It’s time to get real. 

Older, but none the wiser


Today is my 30th birthday. I thought my life would be different somehow. That old cliché of having it all. That old story of figuring things out. Having a steady income. Owning your own apartment/house. Kids. A dog. You name it, I thought I’d have it. 

Yes, I’m happily married and I couldn’t live without my amazing husband by my side. But do I have any of those other things? Not really. I don’t want to complain, I’m quite happy where I am at the moment. I just expected to have more, to be more and to feel more. 
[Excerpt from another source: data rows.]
-- pv_equiv track=rewrite | github.com/jdfloresf/PruebaTec | main.py | cambiar_vocal
-- ===== SOURCE A (Python) =====
-- def cambiar_vocal(cadena: str) -> str:
--     vocales =  ['a', 'e', 'i', 'o', 'u']
--     caracter = ['x', '-', '+', '*', '&']
--     resultado = list(cadena)
--
--     for i in range(len(resultado)):
--         for j, k in zip(vocales,caracter):
--             if resultado[i] == j:
--                 resultado[i] = k
--     resultado = ''.join(resultado)
--
--     return resultado
-- ===== SOURCE B (Python) =====
-- def cambiar_vocal(cadena: str) -> str:
--     for v, r in zip('aeiou', 'x-+*&'):
--         cadena = cadena.replace(v, r)
--     return cadena
-- ===== Notes on version B (the rewrite author's own statement) =====
-- stated objective: idiomatic
-- what changed: Instead of iterating over string positions with an inner vowel scan and in-place list mutation, B makes five staged whole-string passes, one str.replace per vowel/replacement pair (correct because no replacement character is itself a vowel).
import Mathlib
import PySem

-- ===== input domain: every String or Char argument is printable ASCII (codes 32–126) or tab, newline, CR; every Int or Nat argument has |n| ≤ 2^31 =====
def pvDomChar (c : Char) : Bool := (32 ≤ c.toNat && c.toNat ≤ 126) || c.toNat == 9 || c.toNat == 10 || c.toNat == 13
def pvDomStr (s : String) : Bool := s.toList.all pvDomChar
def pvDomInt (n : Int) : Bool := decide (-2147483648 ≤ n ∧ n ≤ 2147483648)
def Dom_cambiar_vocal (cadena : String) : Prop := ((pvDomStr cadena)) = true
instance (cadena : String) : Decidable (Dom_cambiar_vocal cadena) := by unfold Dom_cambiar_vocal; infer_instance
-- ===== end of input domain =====

-- B replaces A's per-position loop with an inner vowel scan by five staged
-- whole-string replace passes, one per vowel/replacement pair (idiomatic).

-- ===== PORT A =====
-- literal port of A: mutate a char list in place, for each index scanning the
-- zipped vowel/replacement pairs (index i is always in range, so getD is exact)
def cambiar_vocal (cadena : String) : String :=
  let vocales : List Char := ['a', 'e', 'i', 'o', 'u']
  let caracter : List Char := ['x', '-', '+', '*', '&']
  let resultado : List Char := cadena.toList
  let resultado :=
    (List.range resultado.length).foldl (fun res i =>
      (vocales.zip caracter).foldl
        (fun res jk => if res.getD i ' ' == jk.1 then res.set i jk.2 else res) res)
      resultado
  String.ofList resultado

-- ===== PORT B =====
-- port of B: fold over the five zipped (vowel, replacement) pairs, performing one
-- whole-string str.replace pass per pair
def cambiar_vocal_alt (cadena : String) : String :=
  (List.zip "aeiou".toList "x-+*&".toList).foldl
    (fun s vr => PySem.Str.replace s (String.ofList [vr.1]) (String.ofList [vr.2])) cadena

-- ===== PRECONDITION & SPEC =====
def Spec_cambiar_vocal (cadena : String) (out : String) : Prop := out = cambiar_vocal_alt cadena
instance (cadena : String) (out : String) : Decidable (Spec_cambiar_vocal cadena out) := by unfold Spec_cambiar_vocal; infer_instance

-- ===== CLAIM (what is proved, stated in full; the proofs are below) =====
def Claim_equal_cambiar_vocal : Prop := ∀ (cadena : String), Dom_cambiar_vocal cadena → Spec_cambiar_vocal cadena (cambiar_vocal cadena)

-- ===== LEMMAS AND PROOFS =====

-- the per-character substitution A realises
def fA (c : Char) : Char :=
  if c == 'a' then 'x' else if c == 'e' then '-' else if c == 'i' then '+'
  else if c == 'o' then '*' else if c == 'u' then '&' else c

-- a single-character substitution (what one replace pass does per character)
def sub1 (v r c : Char) : Char := if c = v then r else c

-- A's loop body (definitionally the step function of port A's outer foldl)
def stepA (res : List Char) (i : Nat) : List Char :=
  ((['a','e','i','o','u'] : List Char).zip ['x','-','+','*','&']).foldl
    (fun res jk => if res.getD i ' ' == jk.1 then res.set i jk.2 else res) res

lemma go_single (v r : Char) : ∀ (l acc : List Char),
    PySem.Chars.replace.go [v] [r] l.length l acc
      = acc.reverse ++ l.map (sub1 v r) := by
  intro l
  induction l with
  | nil => intro acc; simp [PySem.Chars.replace.go]
  | cons c t ih =>
    intro acc
    rw [List.length_cons, PySem.Chars.replace.go]
    by_cases h : c = v
    · subst h
      rw [if_pos (by simp [List.isPrefixOf])]
      simp only [List.length_cons, List.length_nil, List.drop_succ_cons, List.drop_zero]
      rw [ih]
      simp [sub1]
    · have : ([v].isPrefixOf (c :: t)) = false := by
        simp [List.isPrefixOf, Ne.symm h]
      simp only [this, Bool.false_eq_true, if_neg, not_false_iff]
      rw [ih]
      simp [sub1, h]

lemma replace_single (s : List Char) (v r : Char) :
    PySem.Chars.replace s [v] [r] = s.map (sub1 v r) := by
  rw [PySem.Chars.replace]
  simp [go_single]

-- five staged passes compose to fA on every character
lemma comp_eq_fA (c : Char) :
    sub1 'u' '&' (sub1 'o' '*' (sub1 'i' '+' (sub1 'e' '-' (sub1 'a' 'x' c)))) = fA c := by
  by_cases h1 : c = 'a' <;> by_cases h2 : c = 'e' <;> by_cases h3 : c = 'i' <;>
  by_cases h4 : c = 'o' <;> by_cases h5 : c = 'u' <;>
  simp_all [sub1, fA]

set_option maxHeartbeats 1000000 in
lemma alt_toList (cadena : String) :
    (cambiar_vocal_alt cadena).toList = cadena.toList.map fA := by
  have hz : List.zip "aeiou".toList "x-+*&".toList
      = [('a','x'),('e','-'),('i','+'),('o','*'),('u','&')] := by decide
  unfold cambiar_vocal_alt
  rw [hz]
  simp only [List.foldl_cons, List.foldl_nil]
  simp only [PySem.Str.toList_replace, String.toList_ofList, replace_single, List.map_map]
  exact List.map_congr_left (fun c _ => comp_eq_fA c)

lemma inner_eq (res : List Char) (i : Nat) (h : i < res.length) :
    stepA res i = res.set i (fA (res.getD i ' ')) := by
  simp only [stepA, List.zip, List.zipWith, List.foldl]
  by_cases h1 : res.getD i ' ' = 'a' <;>
  by_cases h2 : res.getD i ' ' = 'e' <;>
  by_cases h3 : res.getD i ' ' = 'i' <;>
  by_cases h4 : res.getD i ' ' = 'o' <;>
  by_cases h5 : res.getD i ' ' = 'u' <;>
  simp_all [fA, List.getD_eq_getElem?_getD]

lemma outer_eq : ∀ (n : Nat) (l : List Char), n ≤ l.length →
    (List.range n).foldl stepA l = (l.take n).map fA ++ l.drop n := by
  intro n
  induction n with
  | zero => intro l _; simp
  | succ n ih =>
    intro l hn
    have hlt : n < l.length := by omega
    rw [List.range_succ, List.foldl_append]
    rw [ih l (by omega)]
    rw [List.foldl_cons, List.foldl_nil, inner_eq _ _ (by simp; omega)]
    have hdrop : l.drop n = l[n] :: l.drop (n+1) := List.drop_eq_getElem_cons hlt
    have hmlen : ((l.take n).map fA).length = n := by simp; omega
    have hget : ((l.take n).map fA ++ l.drop n).getD n ' ' = l[n] := by
      rw [List.getD_eq_getElem?_getD, List.getElem?_append_right (by omega), hmlen]
      simp [List.getElem?_eq_getElem hlt]
    have hset : ((l.take n).map fA ++ l.drop n).set n (fA l[n])
        = (l.take n).map fA ++ (fA l[n] :: l.drop (n+1)) := by
      rw [List.set_append_right _ _ (by omega), hmlen, hdrop]
      simp only [Nat.sub_self, List.set_cons_zero]
    rw [hget, hset]
    have htake : (List.map fA l).take (n+1) = (List.map fA l).take n ++ [fA l[n]] := by
      rw [List.take_add_one]
      simp [List.getElem?_map, List.getElem?_eq_getElem hlt]
    rw [List.map_take, List.map_take, htake, List.append_assoc]
    rfl

-- ===== VERDICT (by name: the statement is the Claim_ definition above) =====
theorem cambiar_vocal_spec : Claim_equal_cambiar_vocal := by
  intro cadena _
  unfold Spec_cambiar_vocal
  have hA : cambiar_vocal cadena
      = String.ofList ((List.range cadena.toList.length).foldl stepA cadena.toList) := rfl
  rw [hA, outer_eq _ _ (le_refl _), List.take_length, List.drop_length, List.append_nil]
  rw [show cambiar_vocal_alt cadena = String.ofList ((cambiar_vocal_alt cadena).toList)
    from (String.ofList_toList).symm, alt_toList]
And one thing I really thought I would be able to do when I turn 30 is have a big party. Maybe I never really dreamed of doing that, but it’s something I thought I would do, just because it’s the big three-O. But after 9 months in Malmö, I don’t have a big enough group of friends to have a party at all. Don’t get me wrong, the few people I know in Malmö are amazing, but naturally I also miss my older friends from Stockholm. Those people are part of my family, they are the people I knew as I became an adult. They were with me through hardships and happy moments. And so I expected to celebrate my 30th together with them. Stockholm was my home for so many years after all. And it still feels like home, even if it might take a while before I return to live there again, if ever. 

So, since there won’t be a party, Vini and I are going to Malta today. And we’ll be there over the weekend to explore and celebrate my birthday, just us. We’ve never been, and I’ve been dying to go! I’ve decided I won’t open Facebook from now until Monday, when we get back. So thanks in advance to everyone who wishes me a happy birthday this Friday, I won’t be replying but know I’ll see your messages at some point. I might however, open Instagram and post a photo or two. It’ll be hard not to! ;)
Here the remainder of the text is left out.